:: To do ::
Instruction for the entries that follow: retype exactly the lines from the line with "intro y hy; simpa" to the line with "a later bucket", both included, and omit all others.

Dataset items:
-- pv_equiv track=rewrite | github.com/CharleyHan77/Dispatch_Sample_Generator | initial_validation/genetic/encoding_extends.py | generateOS_MOPNR
-- ===== SOURCE A (Python) =====
-- from typing import List, Tuple, Dict, Any
--
-- def generateOS_MOPNR(parameters: Dict[str, Any]) -> List[int]:
--     """
--     MOPNR (Most Operations Not Ready) 工序排序：选择剩余待完成操作数最多的作业
--     按照作业的工序数量排序，工序数量多的作业优先调度
--
--     Args:
--         parameters: 问题参数字典
--
--     Returns:
--         List[int]: 工序序列
--     """
--     jobs = parameters['jobs']
--     OS = []
--
--     # MOPNR策略：按照作业的工序数量排序（工序数量多的优先）
--     # 计算每个作业的工序数量
--     job_operation_counts = [(job_idx, len(jobs[job_idx])) for job_idx in range(len(jobs))]
--
--     # 按照工序数量降序排序（工序数量多的优先）
--     job_priority = sorted(job_operation_counts, key=lambda x: x[1], reverse=True)
--
--     # 按照作业优先级生成工序
--     for job_idx, _ in job_priority:
--         for op in jobs[job_idx]:
--             if op:  # 确保工序有效
--                 OS.append(job_idx)
--
--     return OS
-- ===== SOURCE B (Python) =====
-- def generateOS_MOPNR(parameters):
--     jobs = parameters['jobs']
--     # Bucket (counting) sort: group job indices by operation count, track the max.
--     buckets = {}
--     max_count = 0
--     for job_idx in range(len(jobs)):
--         c = len(jobs[job_idx])
--         buckets.setdefault(c, []).append(job_idx)
--         if c > max_count:
--             max_count = c
--     OS = []
--     for c in range(max_count, 0, -1):
--         for job_idx in buckets.get(c, []):
--             for op in jobs[job_idx]:
--                 if op:
--                     OS.append(job_idx)
--     return OS
-- ===== Notes on version B (the rewrite author's own statement) =====
-- stated objective: alternative
-- what changed: Replaced the comparison sort of (index, count) tuples with a counting/bucket pass: a dict maps each operation count to its job indices (ascending), and a descending sweep over counts from the tracked maximum emits the sequence.
import Mathlib
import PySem

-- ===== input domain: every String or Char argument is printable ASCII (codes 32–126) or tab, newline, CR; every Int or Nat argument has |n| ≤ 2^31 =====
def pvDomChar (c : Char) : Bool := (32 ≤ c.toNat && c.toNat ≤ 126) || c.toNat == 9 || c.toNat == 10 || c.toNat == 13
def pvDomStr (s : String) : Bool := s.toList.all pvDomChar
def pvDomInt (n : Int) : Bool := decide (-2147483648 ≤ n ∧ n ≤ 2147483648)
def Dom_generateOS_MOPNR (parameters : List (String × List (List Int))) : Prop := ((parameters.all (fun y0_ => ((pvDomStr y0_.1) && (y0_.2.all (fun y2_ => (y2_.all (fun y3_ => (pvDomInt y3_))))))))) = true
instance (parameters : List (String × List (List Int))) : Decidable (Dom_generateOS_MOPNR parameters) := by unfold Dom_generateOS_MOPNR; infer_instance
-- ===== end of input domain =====

-- B replaces A's comparison sort of (index, count) pairs by a counting/bucket pass
-- (dict of count → job indices, then a descending sweep over counts): alternative algorithm.


-- ===== PORT A =====
def generateOS_MOPNR (parameters : List (String × List (List Int))) : List Int :=
  match (PySem.Dict.mk parameters).get? "jobs" with
  | none => []  -- KeyError in Python; excluded by Pre_
  | some jobs =>
    let jobOperationCounts := (PySem.List.pyRange 0 (PySem.List.len jobs) 1).map
        (fun i => (i, PySem.List.len (PySem.List.pyGetD jobs i [])))
    let jobPriority := PySem.List.sorted jobOperationCounts (fun x => x.2) true
    jobPriority.foldl (fun OS p =>
      (PySem.List.pyGetD jobs p.1 []).foldl
        (fun OS op => if op ≠ 0 then OS ++ [p.1] else OS) OS) []

-- ===== PORT B =====
def generateOS_MOPNR_alt (parameters : List (String × List (List Int))) : List Int :=
  match (PySem.Dict.mk parameters).get? "jobs" with
  | none => []  -- KeyError in Python; excluded by Pre_
  | some jobs =>
    let bm := (PySem.List.pyRange 0 (PySem.List.len jobs) 1).foldl
        (fun (s : PySem.Dict Int (List Int) × Int) i =>
          let c := PySem.List.len (PySem.List.pyGetD jobs i [])
          (s.1.modify c [] (fun l => l ++ [i]), if c > s.2 then c else s.2))
        (PySem.Dict.empty, 0)
    (PySem.List.pyRange bm.2 0 (-1)).foldl (fun OS c =>
      (bm.1.getD c []).foldl (fun OS i =>
        (PySem.List.pyGetD jobs i []).foldl
          (fun OS op => if op ≠ 0 then OS ++ [i] else OS) OS) OS) []

-- ===== PRECONDITION & SPEC =====
-- Pre_ excludes exactly the inputs with no "jobs" key, on which Python A (and B) raise KeyError.
def Pre_generateOS_MOPNR (parameters : List (String × List (List Int))) : Prop :=
  (PySem.Dict.mk parameters).contains "jobs" = true
instance (parameters : List (String × List (List Int))) : Decidable (Pre_generateOS_MOPNR parameters) := by unfold Pre_generateOS_MOPNR; infer_instance
def pvWitness_generateOS_MOPNR : (List (String × List (List Int))) := [("jobs", [[1],[0,2],[3,0,0],[]])]

def Spec_generateOS_MOPNR (parameters : List (String × List (List Int))) (out : List Int) : Prop := out = generateOS_MOPNR_alt parameters
instance (parameters : List (String × List (List Int))) (out : List Int) : Decidable (Spec_generateOS_MOPNR parameters out) := by unfold Spec_generateOS_MOPNR; infer_instance

-- ===== CLAIM (what is proved, stated in full; the proofs are below) =====
def Claim_equal_generateOS_MOPNR : Prop := ∀ (parameters : List (String × List (List Int))), Dom_generateOS_MOPNR parameters → Pre_generateOS_MOPNR parameters → Spec_generateOS_MOPNR parameters (generateOS_MOPNR parameters)

-- ===== LEMMAS AND PROOFS =====

-- insertBy passes over elements it is not ordered before
theorem insertBy_skip {α : Type} (before : α → α → Bool) (x : α) (l1 l2 : List α)
    (h : ∀ y ∈ l1, before x y = false) :
    PySem.List.insertBy before x (l1 ++ l2) = l1 ++ PySem.List.insertBy before x l2 := by
  induction l1 with
  | nil => simp
  | cons y t ih =>
    have hy := h y (by simp)
    simp only [List.cons_append, PySem.List.insertBy, hy]
    simp only [Bool.false_eq_true, if_false, List.cons.injEq, true_and]
    exact ih (fun z hz => h z (by simp [hz]))

theorem insertBy_all_before {α : Type} (before : α → α → Bool) (x : α) (l : List α)
    (h : ∀ y ∈ l, before x y = true) :
    PySem.List.insertBy before x l = x :: l := by
  cases l with
  | nil => rfl
  | cons y t => simp [PySem.List.insertBy, h y (by simp)]

-- one insertion step preserves the bucket decomposition
theorem insertBy_bucket {α : Type} (key : α → Int) (x : α) (ks : List Int)
    (hks : ks.Pairwise (· > ·)) (xs : List α) (hx : key x ∈ ks) :
    PySem.List.insertBy (fun a b => decide (key b < key a)) x
        (ks.flatMap (fun c => xs.filter (fun z => key z == c)))
      = ks.flatMap (fun c => (xs ++ [x]).filter (fun z => key z == c)) := by
  induction ks with
  | nil => simp at hx
  | cons k ks' ih =>
    rcases List.pairwise_cons.mp hks with ⟨h1, h2⟩
    have hBk : ∀ y ∈ xs.filter (fun z => key z == k), key y = k := by
      intro y hy; simpa using (List.mem_filter.mp hy).2
    simp only [List.flatMap_cons]
    rcases List.mem_cons.mp hx with hk | hk'
    · -- key x = k : x goes at the end of the first bucket
      have hrest : ∀ y ∈ ks'.flatMap (fun c => xs.filter (fun z => key z == c)),
          decide (key y < key x) = true := by
        intro y hy
        rcases List.mem_flatMap.mp hy with ⟨c, hc, hyc⟩
        have : key y = c := by simpa using (List.mem_filter.mp hyc).2
        simp [this, hk]; exact h1 c hc
      rw [insertBy_skip _ _ _ _ (by intro y hy; simp [hBk y hy, hk]),
          insertBy_all_before _ _ _ hrest]
      have e1 : (xs ++ [x]).filter (fun z => key z == k) =
          xs.filter (fun z => key z == k) ++ [x] := by
        simp [List.filter_append, hk]
      have e2 : ks'.flatMap (fun c => (xs ++ [x]).filter (fun z => key z == c)) =
          ks'.flatMap (fun c => xs.filter (fun z => key z == c)) := by
        apply List.flatMap_congr
        intro c hc
        have : key x ≠ c := by have := h1 c hc; omega
        simp [List.filter_append, this]
      rw [e1, e2]; simp
    · -- key x belongs to a later bucket
      have hne : key x ≠ k := by have := h1 _ hk'; omega
      rw [insertBy_skip _ _ _ _ (by intro y hy; simp [hBk y hy]; have := h1 _ hk'; omega),
          ih h2 hk']
      have : (xs ++ [x]).filter (fun z => key z == k) = xs.filter (fun z => key z == k) := by
        simp [List.filter_append, hne]
      rw [this]

-- Python's stable reverse sort IS the concatenation of the key buckets in descending key order
theorem sorted_rev_bucket {α : Type} (key : α → Int) (ks : List Int)
    (hks : ks.Pairwise (· > ·)) (xs : List α) (hall : ∀ z ∈ xs, key z ∈ ks) :
    PySem.List.sorted xs key true = ks.flatMap (fun c => xs.filter (fun z => key z == c)) := by
  induction xs using List.reverseRecOn with
  | nil => simp [PySem.List.sorted]
  | append_singleton xs x ih =>
    rw [PySem.List.sorted_rev_eq_foldl_insertBy, List.foldl_append]
    simp only [List.foldl_cons, List.foldl_nil]
    rw [← PySem.List.sorted_rev_eq_foldl_insertBy,
        ih (fun z hz => hall z (by simp [hz])),
        insertBy_bucket key x ks hks xs (hall x (by simp))]

theorem pyRange_desc (m : Int) :
    PySem.List.pyRange m 0 (-1) = (List.range m.toNat).map (fun k : Nat => m - (k : Int)) := by
  by_cases h : 0 < m
  · simp only [PySem.List.pyRange, if_neg (by norm_num : ¬((-1 : Int) = 0)),
      if_neg (by norm_num : ¬(0 < (-1:Int))), if_pos h]
    have e : (m - 0 + - -1 - 1) / - -1 = m := by norm_num
    rw [e]
    apply List.map_congr_left
    intro k _
    ring
  · simp only [PySem.List.pyRange, if_neg (by norm_num : ¬((-1 : Int) = 0)),
      if_neg (by norm_num : ¬(0 < (-1:Int))), if_neg h]
    have : m.toNat = 0 := by omega
    simp [this]

-- the bucket dict built by B's first loop, looked up at a count c
theorem getD_bucket (kf : Int → Int) (is : List Int) :
    ∀ (d0 : PySem.Dict Int (List Int)) (c : Int),
    (is.foldl (fun d i => d.modify (kf i) [] (fun l => l ++ [i])) d0).getD c []
      = d0.getD c [] ++ is.filter (fun i => kf i == c) := by
  induction is with
  | nil => simp
  | cons i t ih =>
    intro d0 c
    simp only [List.foldl_cons, ih]
    rw [PySem.Dict.modify, PySem.Dict.getD_insert]
    by_cases h : c = kf i
    · simp [h]
    · have : ¬ (kf i == c) = true := by simpa using fun e => h e.symm
      simp [h, this]

-- the two nested appending loops ('for op in jobs[i]: if op: OS.append(i)') as a flatMap
theorem inner_shape (jobs : List (List Int)) (l : List Int) (acc : List Int) :
    l.foldl (fun OS i =>
        (PySem.List.pyGetD jobs i []).foldl
          (fun OS op => if op ≠ 0 then OS ++ [i] else OS) OS) acc
      = acc ++ l.flatMap (fun i =>
          ((PySem.List.pyGetD jobs i []).filter (fun op => decide (op ≠ 0))).map (fun _ => i)) := by
  have e : (fun (OS : List Int) i =>
        (PySem.List.pyGetD jobs i []).foldl
          (fun OS op => if op ≠ 0 then OS ++ [i] else OS) OS)
      = (fun OS i => OS ++ ((PySem.List.pyGetD jobs i []).filter (fun op => decide (op ≠ 0))).map (fun _ => i)) := by
    funext OS i
    exact PySem.List.foldl_append_ite (fun op => op ≠ 0) (fun _ => i) _ OS
  rw [e, PySem.List.foldl_append_eq_flatMap]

:: Answer space ::
      intro y hy; simpa using (List.mem_filter.mp hy).2
    simp only [List.flatMap_cons]
    rcases List.mem_cons.mp hx with hk | hk'
    · -- key x = k : x goes at the end of the first bucket
      have hrest : ∀ y ∈ ks'.flatMap (fun c => xs.filter (fun z => key z == c)),
          decide (key y < key x) = true := by
        intro y hy
        rcases List.mem_flatMap.mp hy with ⟨c, hc, hyc⟩
        have : key y = c := by simpa using (List.mem_filter.mp hyc).2
        simp [this, hk]; exact h1 c hc
      rw [insertBy_skip _ _ _ _ (by intro y hy; simp [hBk y hy, hk]),
          insertBy_all_before _ _ _ hrest]
      have e1 : (xs ++ [x]).filter (fun z => key z == k) =
          xs.filter (fun z => key z == k) ++ [x] := by
        simp [List.filter_append, hk]
      have e2 : ks'.flatMap (fun c => (xs ++ [x]).filter (fun z => key z == c)) =
          ks'.flatMap (fun c => xs.filter (fun z => key z == c)) := by
        apply List.flatMap_congr
        intro c hc
        have : key x ≠ c := by have := h1 c hc; omega
        simp [List.filter_append, this]
      rw [e1, e2]; simp
    · -- key x belongs to a later bucket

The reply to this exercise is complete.